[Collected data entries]

- Opening Delimiter -

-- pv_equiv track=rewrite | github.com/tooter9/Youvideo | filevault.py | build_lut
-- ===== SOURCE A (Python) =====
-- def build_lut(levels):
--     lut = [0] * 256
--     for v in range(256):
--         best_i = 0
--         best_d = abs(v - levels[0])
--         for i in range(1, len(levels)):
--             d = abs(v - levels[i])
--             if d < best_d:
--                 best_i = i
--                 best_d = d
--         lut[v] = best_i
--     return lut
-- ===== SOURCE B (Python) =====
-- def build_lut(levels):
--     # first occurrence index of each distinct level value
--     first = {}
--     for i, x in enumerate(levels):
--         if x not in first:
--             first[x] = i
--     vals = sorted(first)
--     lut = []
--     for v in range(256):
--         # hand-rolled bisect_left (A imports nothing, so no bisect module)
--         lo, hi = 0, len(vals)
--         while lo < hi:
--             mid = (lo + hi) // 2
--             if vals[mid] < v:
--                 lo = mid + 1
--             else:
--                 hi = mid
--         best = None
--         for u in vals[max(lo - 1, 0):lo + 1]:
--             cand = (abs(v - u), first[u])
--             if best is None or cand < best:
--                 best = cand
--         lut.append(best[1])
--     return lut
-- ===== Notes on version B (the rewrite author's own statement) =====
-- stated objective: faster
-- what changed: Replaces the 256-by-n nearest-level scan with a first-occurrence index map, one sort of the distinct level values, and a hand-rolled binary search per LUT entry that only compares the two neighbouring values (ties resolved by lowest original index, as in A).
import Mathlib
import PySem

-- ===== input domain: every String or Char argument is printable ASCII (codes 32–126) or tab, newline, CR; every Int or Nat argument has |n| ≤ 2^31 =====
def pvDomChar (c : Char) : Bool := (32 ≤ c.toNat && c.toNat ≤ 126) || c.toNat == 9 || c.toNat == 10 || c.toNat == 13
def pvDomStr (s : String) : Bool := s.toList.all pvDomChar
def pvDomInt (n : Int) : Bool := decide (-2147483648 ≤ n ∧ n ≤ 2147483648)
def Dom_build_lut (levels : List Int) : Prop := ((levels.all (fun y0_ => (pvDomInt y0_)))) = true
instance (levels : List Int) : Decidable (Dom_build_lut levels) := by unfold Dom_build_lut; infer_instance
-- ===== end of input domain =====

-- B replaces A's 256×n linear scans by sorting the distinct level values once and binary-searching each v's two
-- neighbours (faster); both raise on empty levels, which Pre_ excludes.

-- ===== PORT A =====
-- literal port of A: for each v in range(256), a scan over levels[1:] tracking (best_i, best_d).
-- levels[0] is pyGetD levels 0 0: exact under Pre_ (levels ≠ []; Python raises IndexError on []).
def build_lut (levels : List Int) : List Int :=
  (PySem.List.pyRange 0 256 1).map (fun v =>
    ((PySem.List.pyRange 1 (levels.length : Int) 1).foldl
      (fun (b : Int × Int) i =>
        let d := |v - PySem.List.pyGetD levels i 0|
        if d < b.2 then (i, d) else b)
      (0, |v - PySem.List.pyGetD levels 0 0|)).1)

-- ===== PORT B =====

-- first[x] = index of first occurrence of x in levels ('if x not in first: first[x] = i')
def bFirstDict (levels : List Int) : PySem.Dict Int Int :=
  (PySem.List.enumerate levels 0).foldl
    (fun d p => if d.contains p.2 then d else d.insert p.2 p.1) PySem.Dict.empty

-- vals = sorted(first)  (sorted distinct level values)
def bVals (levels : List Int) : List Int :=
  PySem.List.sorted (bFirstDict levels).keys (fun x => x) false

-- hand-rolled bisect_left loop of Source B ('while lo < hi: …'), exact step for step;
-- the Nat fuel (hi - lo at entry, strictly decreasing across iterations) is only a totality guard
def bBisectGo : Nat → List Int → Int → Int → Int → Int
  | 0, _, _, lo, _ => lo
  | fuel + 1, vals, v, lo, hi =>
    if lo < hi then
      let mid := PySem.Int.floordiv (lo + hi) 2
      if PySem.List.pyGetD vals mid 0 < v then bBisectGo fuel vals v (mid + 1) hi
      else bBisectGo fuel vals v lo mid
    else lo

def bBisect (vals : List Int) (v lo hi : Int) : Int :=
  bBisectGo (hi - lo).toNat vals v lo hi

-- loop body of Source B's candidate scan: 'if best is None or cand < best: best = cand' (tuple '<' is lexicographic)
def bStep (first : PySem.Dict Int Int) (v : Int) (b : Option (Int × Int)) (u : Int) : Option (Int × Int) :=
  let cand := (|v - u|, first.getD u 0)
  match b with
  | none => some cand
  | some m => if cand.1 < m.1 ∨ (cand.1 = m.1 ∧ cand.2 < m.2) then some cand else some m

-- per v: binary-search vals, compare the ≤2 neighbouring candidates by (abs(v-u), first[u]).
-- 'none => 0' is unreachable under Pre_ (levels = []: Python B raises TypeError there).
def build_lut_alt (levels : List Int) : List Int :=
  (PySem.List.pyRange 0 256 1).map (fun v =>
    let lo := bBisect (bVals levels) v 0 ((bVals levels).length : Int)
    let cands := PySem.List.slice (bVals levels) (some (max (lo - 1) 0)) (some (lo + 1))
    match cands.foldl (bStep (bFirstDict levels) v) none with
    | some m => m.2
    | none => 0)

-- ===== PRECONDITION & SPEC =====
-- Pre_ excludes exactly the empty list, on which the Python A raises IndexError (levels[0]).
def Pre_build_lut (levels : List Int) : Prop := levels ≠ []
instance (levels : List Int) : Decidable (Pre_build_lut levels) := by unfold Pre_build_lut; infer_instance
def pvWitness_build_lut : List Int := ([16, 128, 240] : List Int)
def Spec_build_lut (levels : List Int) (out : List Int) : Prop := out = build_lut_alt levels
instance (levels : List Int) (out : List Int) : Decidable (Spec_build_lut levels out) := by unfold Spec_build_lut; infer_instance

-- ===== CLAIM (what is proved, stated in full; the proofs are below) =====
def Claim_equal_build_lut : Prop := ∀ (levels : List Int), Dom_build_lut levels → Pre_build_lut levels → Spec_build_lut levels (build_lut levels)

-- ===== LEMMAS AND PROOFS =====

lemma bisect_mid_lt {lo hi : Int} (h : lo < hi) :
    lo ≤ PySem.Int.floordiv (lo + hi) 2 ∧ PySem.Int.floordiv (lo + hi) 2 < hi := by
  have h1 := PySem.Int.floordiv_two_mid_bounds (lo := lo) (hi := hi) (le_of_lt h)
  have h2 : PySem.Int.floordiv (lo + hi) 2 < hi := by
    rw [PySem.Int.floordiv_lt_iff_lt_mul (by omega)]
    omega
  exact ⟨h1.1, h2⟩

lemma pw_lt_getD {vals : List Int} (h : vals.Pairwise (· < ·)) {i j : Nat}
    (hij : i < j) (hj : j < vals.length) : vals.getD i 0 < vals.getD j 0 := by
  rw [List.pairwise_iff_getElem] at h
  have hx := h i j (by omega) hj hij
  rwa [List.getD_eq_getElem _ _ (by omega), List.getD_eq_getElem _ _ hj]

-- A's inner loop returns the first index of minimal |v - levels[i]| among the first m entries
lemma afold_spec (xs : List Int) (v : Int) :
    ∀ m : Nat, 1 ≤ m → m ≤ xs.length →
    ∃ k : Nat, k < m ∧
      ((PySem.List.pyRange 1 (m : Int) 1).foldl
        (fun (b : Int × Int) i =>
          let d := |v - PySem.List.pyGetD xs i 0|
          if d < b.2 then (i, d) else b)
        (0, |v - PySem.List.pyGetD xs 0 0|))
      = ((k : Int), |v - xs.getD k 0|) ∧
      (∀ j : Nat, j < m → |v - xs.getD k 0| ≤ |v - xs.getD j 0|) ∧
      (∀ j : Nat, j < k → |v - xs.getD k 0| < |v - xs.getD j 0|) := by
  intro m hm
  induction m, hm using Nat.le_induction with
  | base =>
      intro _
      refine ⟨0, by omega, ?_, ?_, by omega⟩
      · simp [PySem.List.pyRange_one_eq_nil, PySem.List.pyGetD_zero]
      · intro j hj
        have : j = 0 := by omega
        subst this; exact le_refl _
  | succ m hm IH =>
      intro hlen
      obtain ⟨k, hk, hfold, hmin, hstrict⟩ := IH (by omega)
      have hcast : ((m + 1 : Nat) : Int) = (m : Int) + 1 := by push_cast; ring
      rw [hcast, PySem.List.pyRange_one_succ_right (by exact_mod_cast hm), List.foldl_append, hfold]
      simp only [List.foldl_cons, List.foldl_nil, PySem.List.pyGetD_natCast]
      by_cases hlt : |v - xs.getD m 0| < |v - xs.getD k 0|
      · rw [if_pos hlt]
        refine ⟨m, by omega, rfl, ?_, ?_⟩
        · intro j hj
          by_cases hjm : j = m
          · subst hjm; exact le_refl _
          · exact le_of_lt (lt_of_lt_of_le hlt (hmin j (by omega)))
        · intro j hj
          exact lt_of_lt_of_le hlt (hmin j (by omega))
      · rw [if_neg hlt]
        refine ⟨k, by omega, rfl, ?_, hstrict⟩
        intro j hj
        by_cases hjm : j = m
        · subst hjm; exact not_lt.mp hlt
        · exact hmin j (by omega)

- Closing Delimiter -

With the first line being the one containing "-- ===== LEMMAS" and the last line the one containing "rw [hcast, PySem.List.pyRange_one_succ_right", transcribe exactly the lines above that fall in that range.

Written solution =>
-- ===== LEMMAS AND PROOFS =====

lemma bisect_mid_lt {lo hi : Int} (h : lo < hi) :
    lo ≤ PySem.Int.floordiv (lo + hi) 2 ∧ PySem.Int.floordiv (lo + hi) 2 < hi := by
  have h1 := PySem.Int.floordiv_two_mid_bounds (lo := lo) (hi := hi) (le_of_lt h)
  have h2 : PySem.Int.floordiv (lo + hi) 2 < hi := by
    rw [PySem.Int.floordiv_lt_iff_lt_mul (by omega)]
    omega
  exact ⟨h1.1, h2⟩

lemma pw_lt_getD {vals : List Int} (h : vals.Pairwise (· < ·)) {i j : Nat}
    (hij : i < j) (hj : j < vals.length) : vals.getD i 0 < vals.getD j 0 := by
  rw [List.pairwise_iff_getElem] at h
  have hx := h i j (by omega) hj hij
  rwa [List.getD_eq_getElem _ _ (by omega), List.getD_eq_getElem _ _ hj]

-- A's inner loop returns the first index of minimal |v - levels[i]| among the first m entries
lemma afold_spec (xs : List Int) (v : Int) :
    ∀ m : Nat, 1 ≤ m → m ≤ xs.length →
    ∃ k : Nat, k < m ∧
      ((PySem.List.pyRange 1 (m : Int) 1).foldl
        (fun (b : Int × Int) i =>
          let d := |v - PySem.List.pyGetD xs i 0|
          if d < b.2 then (i, d) else b)
        (0, |v - PySem.List.pyGetD xs 0 0|))
      = ((k : Int), |v - xs.getD k 0|) ∧
      (∀ j : Nat, j < m → |v - xs.getD k 0| ≤ |v - xs.getD j 0|) ∧
      (∀ j : Nat, j < k → |v - xs.getD k 0| < |v - xs.getD j 0|) := by
  intro m hm
  induction m, hm using Nat.le_induction with
  | base =>
      intro _
      refine ⟨0, by omega, ?_, ?_, by omega⟩
      · simp [PySem.List.pyRange_one_eq_nil, PySem.List.pyGetD_zero]
      · intro j hj
        have : j = 0 := by omega
        subst this; exact le_refl _
  | succ m hm IH =>
      intro hlen
      obtain ⟨k, hk, hfold, hmin, hstrict⟩ := IH (by omega)
      have hcast : ((m + 1 : Nat) : Int) = (m : Int) + 1 := by push_cast; ring
      rw [hcast, PySem.List.pyRange_one_succ_right (by exact_mod_cast hm), List.foldl_append, hfold]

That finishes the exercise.